Stability Design: DLQ and Idempotency
Dead Letter Queue (DLQ)
If message processing fails repeatedly, that message is moved to the DLQ. Through this:
- Messages that fail to process are not lost.
- They can be reprocessed after analyzing the cause of failure.
- They don't block the processing of normal messages.
// Setup DLQ when creating an SQS Queue
const queueAttributes = {
RedrivePolicy: JSON.stringify({
deadLetterTargetArn: DLQ_ARN,
maxReceiveCount: '3' // Move to DLQ after 3 failures
})
};
Idempotency
SQS Standard Queues guarantee "At-Least-Once Delivery." This means the same message can be processed twice.
// Prevent duplicate processing with an idempotency key
export const handler = async (event: SQSEvent) => {
for (const record of event.Records) {
const messageId = record.messageId;
// Check if the message has already been processed
const isProcessed = await idempotencyStore.exists(messageId);
if (isProcessed) {
console.log(`Skipping already processed: ${messageId}`);
continue;
}
await processTranscoding(JSON.parse(record.body));
// Record completion
await idempotencyStore.set(messageId, { processedAt: new Date() });
}
};
Bonus: Automatic S3 Cleanup
Temporary chunk files and thumbnails generated during live streaming should be automatically deleted after the stream ends.
// Periodic cleanup using EventBridge Scheduler
export const cleanupHandler = async () => {
const expiredChannels = await db.channels
.findMany({ where: { status: 'ENDED', endedAt: { lt: sevenDaysAgo } } });
for (const channel of expiredChannels) {
await s3.deleteObjects({
Bucket: MEDIA_BUCKET,
Delete: {
Objects: await listChunkFiles(channel.id)
}
}).promise();
}
};
Results
By transitioning to an event-driven architecture:
- Eliminated inter-service coupling: The Upload Service functions normally even if the Transcoding Service goes down.
- Easy to add new features: We can connect new services just by adding EventBridge rules, without modifying existing code.
- Infrastructure cost efficiency: Heavy tasks like transcoding are decoupled into Lambdas, running only when needed.
Conclusion: When is Event-Driven Appropriate?
Event-driven architecture is not always the answer.
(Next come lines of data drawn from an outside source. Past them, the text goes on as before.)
-- pv_equiv track=rewrite | github.com/Jan-Dro/Coding-Challenges | subDomain.py | subDomain
-- ===== SOURCE A (Python) =====
-- def subDomain(s):
--     for word in s:
--         newString = word.split(' ')
--     number = newString[0]
--     newString.pop(0)
--     domain = '.'.join(newString)
--     subdomains = domain.split('.')
--
--     answer = []
--     for i in range(len(subdomains)):
--         subdomain = '.'.join(subdomains[i:])
--         answer.append(number + ' ' + subdomain)
--
--     return answer
-- ===== SOURCE B (Python) =====
-- def subDomain(s):
--     # Only the last element of s matters (A overwrites newString each iteration).
--     tokens = s[-1].split(' ')
--     number = tokens[0]
--     parts = '.'.join(tokens[1:]).split('.')
--     out = []
--     suffix = None
--     for p in reversed(parts):
--         suffix = p if suffix is None else p + '.' + suffix
--         out.append(number + ' ' + suffix)
--     out.reverse()
--     return out
-- ===== Notes on version B (the rewrite author's own statement) =====
-- stated objective: faster
-- what changed: B uses only the last element (A's loop overwrites its split each iteration) and builds the suffix joins incrementally in one right-to-left pass instead of re-joining a slice for every index.
import Mathlib
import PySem

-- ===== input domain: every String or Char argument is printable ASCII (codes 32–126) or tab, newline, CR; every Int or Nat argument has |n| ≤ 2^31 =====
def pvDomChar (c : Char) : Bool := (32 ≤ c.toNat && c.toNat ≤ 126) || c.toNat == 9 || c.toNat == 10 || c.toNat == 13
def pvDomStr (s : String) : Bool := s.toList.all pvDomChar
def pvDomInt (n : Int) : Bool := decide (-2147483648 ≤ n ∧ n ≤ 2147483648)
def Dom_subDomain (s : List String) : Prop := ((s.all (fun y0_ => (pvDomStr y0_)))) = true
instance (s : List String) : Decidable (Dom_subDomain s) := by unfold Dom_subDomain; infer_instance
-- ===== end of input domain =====

-- B reads only the last element (A's loop overwrites its split every iteration) and builds the
-- suffix joins incrementally in one right-to-left pass instead of re-joining a slice per index (faster).

-- ===== PORT A =====
def subDomain (s : List String) : List String :=
  -- 'for word in s: newString = word.split(' ')' — only the last assignment survives
  match s.foldl (fun _ word => some ((PySem.Str.split? word " ").getD [])) (none : Option (List String)) with
  | none => []        -- loop never ran: Python raises NameError here (outside Pre_)
  | some ns =>
    match ns with
    | [] => []        -- unreachable: str.split(' ') never returns an empty list (totality guard)
    | number :: rest =>      -- number = newString[0]; newString.pop(0) leaves rest
      let domain := PySem.Str.join "." rest
      let subdomains := (PySem.Str.split? domain ".").getD []
      (PySem.List.pyRange 0 (subdomains.length : Int) 1).foldl
        (fun answer i =>
          answer ++ [number ++ " " ++ PySem.Str.join "." (PySem.List.slice subdomains (some i) none)]) []

-- ===== PORT B =====
def subDomain_alt (s : List String) : List String :=
  match PySem.List.pyGet? s (-1) with
  | none => []        -- s = []: Python raises IndexError here (outside Pre_)
  | some last =>
    match (PySem.Str.split? last " ").getD [] with
    | [] => []        -- unreachable: str.split(' ') never returns an empty list (totality guard)
    | number :: rest =>
      let parts := (PySem.Str.split? (PySem.Str.join "." rest) ".").getD []
      let res := parts.reverse.foldl
        (fun (acc : List String × Option String) p =>
          let suf := match acc.2 with | none => p | some t => p ++ "." ++ t
          (acc.1 ++ [number ++ " " ++ suf], some suf)) ([], none)
      res.1.reverse

-- ===== PRECONDITION & SPEC =====
-- A raises UnboundLocalError on the empty list (its loop body never runs); B raises IndexError there too.
def Pre_subDomain (s : List String) : Prop := s ≠ []
instance (s : List String) : Decidable (Pre_subDomain s) := by unfold Pre_subDomain; infer_instance
def pvWitness_subDomain : List String := (["9 discuss.leetcode.com"])
def Spec_subDomain (s : List String) (out : List String) : Prop := out = subDomain_alt s
instance (s : List String) (out : List String) : Decidable (Spec_subDomain s out) := by unfold Spec_subDomain; infer_instance

-- ===== CLAIM (what is proved, stated in full; the proofs are below) =====
def Claim_equal_subDomain : Prop := ∀ (s : List String), Dom_subDomain s → Pre_subDomain s → Spec_subDomain s (subDomain s)

-- ===== LEMMAS AND PROOFS =====

-- Str-level join cons lemmas (derived from the Chars-level ones via toList)
theorem strJoin_singleton (sep p : String) : PySem.Str.join sep [p] = p := by
  apply String.toList_injective
  simp [PySem.Str.toList_join, PySem.Chars.join_singleton]

theorem strJoin_cons_cons (sep p q : String) (rest : List String) :
    PySem.Str.join sep (p :: q :: rest) = p ++ sep ++ PySem.Str.join sep (q :: rest) := by
  apply String.toList_injective
  simp [PySem.Str.toList_join, PySem.Chars.join_cons_cons]

-- A's "last assignment wins" loop is s[-1]
theorem foldl_last_assign {α β : Type} (f : α → β) (s : List α) :
    s.foldl (fun _ w => some (f w)) (none : Option β) = (PySem.List.pyGet? s (-1)).map f := by
  induction s using List.reverseRecOn with
  | nil => rfl
  | append_singleton xs x _ =>
    rw [List.foldl_append]
    simp [PySem.List.pyGet?, PySem.List.pyIdx?]

-- the state of B's right-to-left fold over l.reverse
theorem bfold_state (number : String) (l : List String) :
    l.reverse.foldl
        (fun (acc : List String × Option String) p =>
          let suf := match acc.2 with | none => p | some t => p ++ "." ++ t
          (acc.1 ++ [number ++ " " ++ suf], some suf)) ([], none)
      = (((List.range l.length).map
            (fun k => number ++ " " ++ PySem.Str.join "." (l.drop k))).reverse,
         if l = [] then none else some (PySem.Str.join "." l)) := by
  induction l with
  | nil => rfl
  | cons a l' ih =>
    rw [List.reverse_cons, List.foldl_append, ih]
    have hsuf : (match (if l' = [] then none else some (PySem.Str.join "." l')) with
          | none => a | some t => a ++ "." ++ t) = PySem.Str.join "." (a :: l') := by
      cases l' with
      | nil => simp [strJoin_singleton]
      | cons b l'' => simp [strJoin_cons_cons]
    simp only [List.foldl_cons, List.foldl_nil, hsuf]
    refine Prod.ext ?_ (by simp)
    simp only [List.length_cons, List.range_succ_eq_map, List.map_cons, List.map_map,
      List.reverse_cons, List.drop_zero]
    rfl

-- A's range-indexed re-join loop produces the same list front-to-back
theorem foldl_append_map {α : Type} (g : α → String) (ks : List α) (acc : List String) :
    ks.foldl (fun answer k => answer ++ [g k]) acc = acc ++ ks.map g := by
  induction ks generalizing acc with
  | nil => simp
  | cons k ks ih => simp [ih]

theorem afold_range (number : String) (parts : List String) :
    (PySem.List.pyRange 0 (parts.length : Int) 1).foldl
        (fun answer i =>
          answer ++ [number ++ " " ++ PySem.Str.join "." (PySem.List.slice parts (some i) none)]) []
      = (List.range parts.length).map
          (fun k => number ++ " " ++ PySem.Str.join "." (parts.drop k)) := by
  rw [PySem.List.pyRange_one]
  simp only [Int.sub_zero, Int.toNat_natCast, List.foldl_map]
  rw [foldl_append_map (fun k : Nat =>
    number ++ " " ++ PySem.Str.join "." (PySem.List.slice parts (some ((0 : Int) + k)) none))]
  simp only [List.nil_append]
  apply List.map_congr_left
  intro k _
  rw [show ((0 : Int) + k) = (k : Int) by omega,
    PySem.List.slice_from parts (by positivity)]
  simp

-- ===== VERDICT (by name: the statement is the Claim_ definition above) =====
theorem subDomain_spec : Claim_equal_subDomain := by
  intro s _ hpre
  unfold Spec_subDomain subDomain subDomain_alt
  rw [foldl_last_assign]
  cases hlast : PySem.List.pyGet? s (-1) with
  | none =>
    exfalso
    cases s with
    | nil => exact hpre rfl
    | cons a s' => simp [PySem.List.pyGet?, PySem.List.pyIdx?] at hlast
  | some last =>
    simp only [Option.map_some]
    cases (PySem.Str.split? last " ").getD [] with
    | nil => rfl
    | cons number rest =>
      simp only [bfold_state, afold_range, List.reverse_reverse]
-- pv_equiv track=rewrite | github.com/freshmea/AxDxConsultant | llm_wiki/code_query.py | resolve_node_ref
-- ===== SOURCE A (Python) =====
-- from typing import Dict, List, Tuple
--
-- def _node_map(graph: Dict[str, object]) -> Dict[str, Dict[str, object]]:
--     return {str(node["id"]): node for node in graph.get("nodes", [])}  # type: ignore[arg-type]
--
-- def resolve_node_ref(graph: Dict[str, object], node_ref: str) -> str | None:
--     nodes = _node_map(graph)
--     if node_ref in nodes:
--         return node_ref
--     query = node_ref.lower().strip()
--     exact_candidates = []
--     fuzzy_candidates = []
--     for node_id, node in nodes.items():
--         label = str(node.get("label", "")).lower()
--         path = str(node.get("path", "")).lower()
--         if query == label or query == path:
--             exact_candidates.append(node_id)
--             continue
--         if query in label or query in path:
--             fuzzy_candidates.append(node_id)
--
--     def _priority(node_id: str) -> tuple[int, int, str]:
--         node = nodes[node_id]
--         kind = str(node.get("kind", ""))
--         kind_rank = {
--             "function": 0,
--             "class": 0,
--             "async_function": 0,
--             "module": 1,
--             "import": 2,
--             "symbol_ref": 3,
--         }.get(kind, 4)
--         path = str(node.get("path", ""))
--         path_rank = 0 if path.startswith("llm_wiki/") else 1
--         return (kind_rank, path_rank, str(node.get("label", "")))
--
--     if exact_candidates:
--         exact_candidates.sort(key=_priority)
--         return exact_candidates[0]
--     if fuzzy_candidates:
--         fuzzy_candidates.sort(key=_priority)
--         return fuzzy_candidates[0]
--     return None
-- ===== SOURCE B (Python) =====
-- def resolve_node_ref(graph, node_ref):
--     nodes = {str(node["id"]): node for node in graph.get("nodes", [])}
--     if node_ref in nodes:
--         return node_ref
--     query = node_ref.lower().strip()
--     kind_ranks = {"function": 0, "class": 0, "async_function": 0,
--                   "module": 1, "import": 2, "symbol_ref": 3}
--     best = None  # (key, node_id): running first-minimum over one pass
--     for node_id, node in nodes.items():
--         label = str(node.get("label", "")).lower()
--         path = str(node.get("path", "")).lower()
--         if query == label or query == path:
--             tier = 0
--         elif query in label or query in path:
--             tier = 1
--         else:
--             continue
--         raw_path = str(node.get("path", ""))
--         key = (tier,
--                kind_ranks.get(str(node.get("kind", "")), 4),
--                0 if raw_path.startswith("llm_wiki/") else 1,
--                str(node.get("label", "")))
--         if best is None or key < best[0]:
--             best = (key, node_id)
--     return best[1] if best is not None else None
-- ===== Notes on version B (the rewrite author's own statement) =====
-- stated objective: alternative
-- what changed: Replaced the two exact/fuzzy candidate lists and the two stable sorts by a single pass over the node map that keeps a running first-minimum of a lexicographic key (tier, kind_rank, path_rank, label), where tier 0 = exact match and tier 1 = substring match.
-- outside the precondition, e.g. on resolve_node_ref({'nodes': [{'label': 'x'}]}, 'x'): A raises KeyError, B raises KeyError
import Mathlib
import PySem

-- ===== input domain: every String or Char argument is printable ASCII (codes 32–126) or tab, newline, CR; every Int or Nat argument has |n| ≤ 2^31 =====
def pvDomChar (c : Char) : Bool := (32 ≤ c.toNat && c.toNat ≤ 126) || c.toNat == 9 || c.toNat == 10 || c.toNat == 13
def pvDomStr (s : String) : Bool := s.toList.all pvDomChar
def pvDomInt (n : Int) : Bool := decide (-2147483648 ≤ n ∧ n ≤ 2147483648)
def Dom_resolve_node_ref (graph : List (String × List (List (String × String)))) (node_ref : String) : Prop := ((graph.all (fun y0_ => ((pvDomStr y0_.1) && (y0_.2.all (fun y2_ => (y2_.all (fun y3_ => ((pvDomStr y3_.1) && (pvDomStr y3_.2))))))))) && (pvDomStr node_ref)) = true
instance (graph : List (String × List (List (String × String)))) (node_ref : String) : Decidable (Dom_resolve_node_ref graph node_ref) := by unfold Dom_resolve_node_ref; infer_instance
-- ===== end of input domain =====

-- B replaces A's two candidate lists + two stable sorts by one pass keeping a running
-- first-minimum of a lexicographic key (tier, kind_rank, path_rank, label); return value only.

-- ===== PORT A =====
-- helper _node_map: {str(node["id"]): node for node in graph.get("nodes", [])}
def pvNodeMap (graph : List (String × List (List (String × String)))) :
    PySem.Dict String (List (String × String)) :=
  (PySem.Dict.getD (PySem.Dict.mk graph) "nodes" []).foldl
    (fun d node => d.insert (((PySem.Dict.mk node).get? "id").getD "") node) PySem.Dict.empty

-- helper _priority (closure over nodes); Python tuple (int, int, str) ordered lexicographically
def pvPriorityA (nodes : PySem.Dict String (List (String × String))) (node_id : String) :
    ℤ ×ₗ ℤ ×ₗ String :=
  toLex (PySem.Dict.getD (PySem.Dict.mk
      [("function", (0:ℤ)), ("class", 0), ("async_function", 0),
       ("module", 1), ("import", 2), ("symbol_ref", 3)])
      (PySem.Dict.getD (PySem.Dict.mk ((nodes.get? node_id).getD [])) "kind" "") 4,
    toLex ((if PySem.Str.startswith (PySem.Dict.getD (PySem.Dict.mk ((nodes.get? node_id).getD [])) "path" "") "llm_wiki/" then (0:ℤ) else 1),
      PySem.Dict.getD (PySem.Dict.mk ((nodes.get? node_id).getD [])) "label" ""))

-- body of A's for-loop: classify one (node_id, node) item into exact/fuzzy candidate lists
def pvStepA (query : String) (acc : List String × List String)
    (it : String × List (String × String)) : List String × List String :=
  if query == PySem.Str.lower (PySem.Dict.getD (PySem.Dict.mk it.2) "label" "")
      || query == PySem.Str.lower (PySem.Dict.getD (PySem.Dict.mk it.2) "path" "") then
    (acc.1 ++ [it.1], acc.2)
  else if PySem.Str.isIn query (PySem.Str.lower (PySem.Dict.getD (PySem.Dict.mk it.2) "label" ""))
      || PySem.Str.isIn query (PySem.Str.lower (PySem.Dict.getD (PySem.Dict.mk it.2) "path" "")) then
    (acc.1, acc.2 ++ [it.1])
  else acc

def resolve_node_ref (graph : List (String × List (List (String × String)))) (node_ref : String) : Option String :=
  if (pvNodeMap graph).contains node_ref then some node_ref
  else
    match PySem.List.sorted
        ((pvNodeMap graph).items.foldl (pvStepA (PySem.Str.strip (PySem.Str.lower node_ref))) ([], [])).1
        (pvPriorityA (pvNodeMap graph)) with
    | x :: _ => some x
    | [] =>
      match PySem.List.sorted
          ((pvNodeMap graph).items.foldl (pvStepA (PySem.Str.strip (PySem.Str.lower node_ref))) ([], [])).2
          (pvPriorityA (pvNodeMap graph)) with
      | x :: _ => some x
      | [] => none

-- ===== PORT B =====
-- key tail (kind_rank, path_rank, label), computed directly from the node dict
def pvKeyTail (node : List (String × String)) : ℤ ×ₗ ℤ ×ₗ String :=
  toLex (PySem.Dict.getD (PySem.Dict.mk
      [("function", (0:ℤ)), ("class", 0), ("async_function", 0),
       ("module", 1), ("import", 2), ("symbol_ref", 3)])
      (PySem.Dict.getD (PySem.Dict.mk node) "kind" "") 4,
    toLex ((if PySem.Str.startswith (PySem.Dict.getD (PySem.Dict.mk node) "path" "") "llm_wiki/" then (0:ℤ) else 1),
      PySem.Dict.getD (PySem.Dict.mk node) "label" ""))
It is particularly effective in the following cases:
- Long-running asynchronous tasks (video transcoding, sending emails, etc.)
- When multiple services must react to the same event (Pub/Sub pattern)
- Tasks that require retries upon failure (utilizing DLQs)
On the other hand, if an immediate response is required (e.g., payment confirmation) or if processing order is extremely strict, synchronous calls might be more appropriate.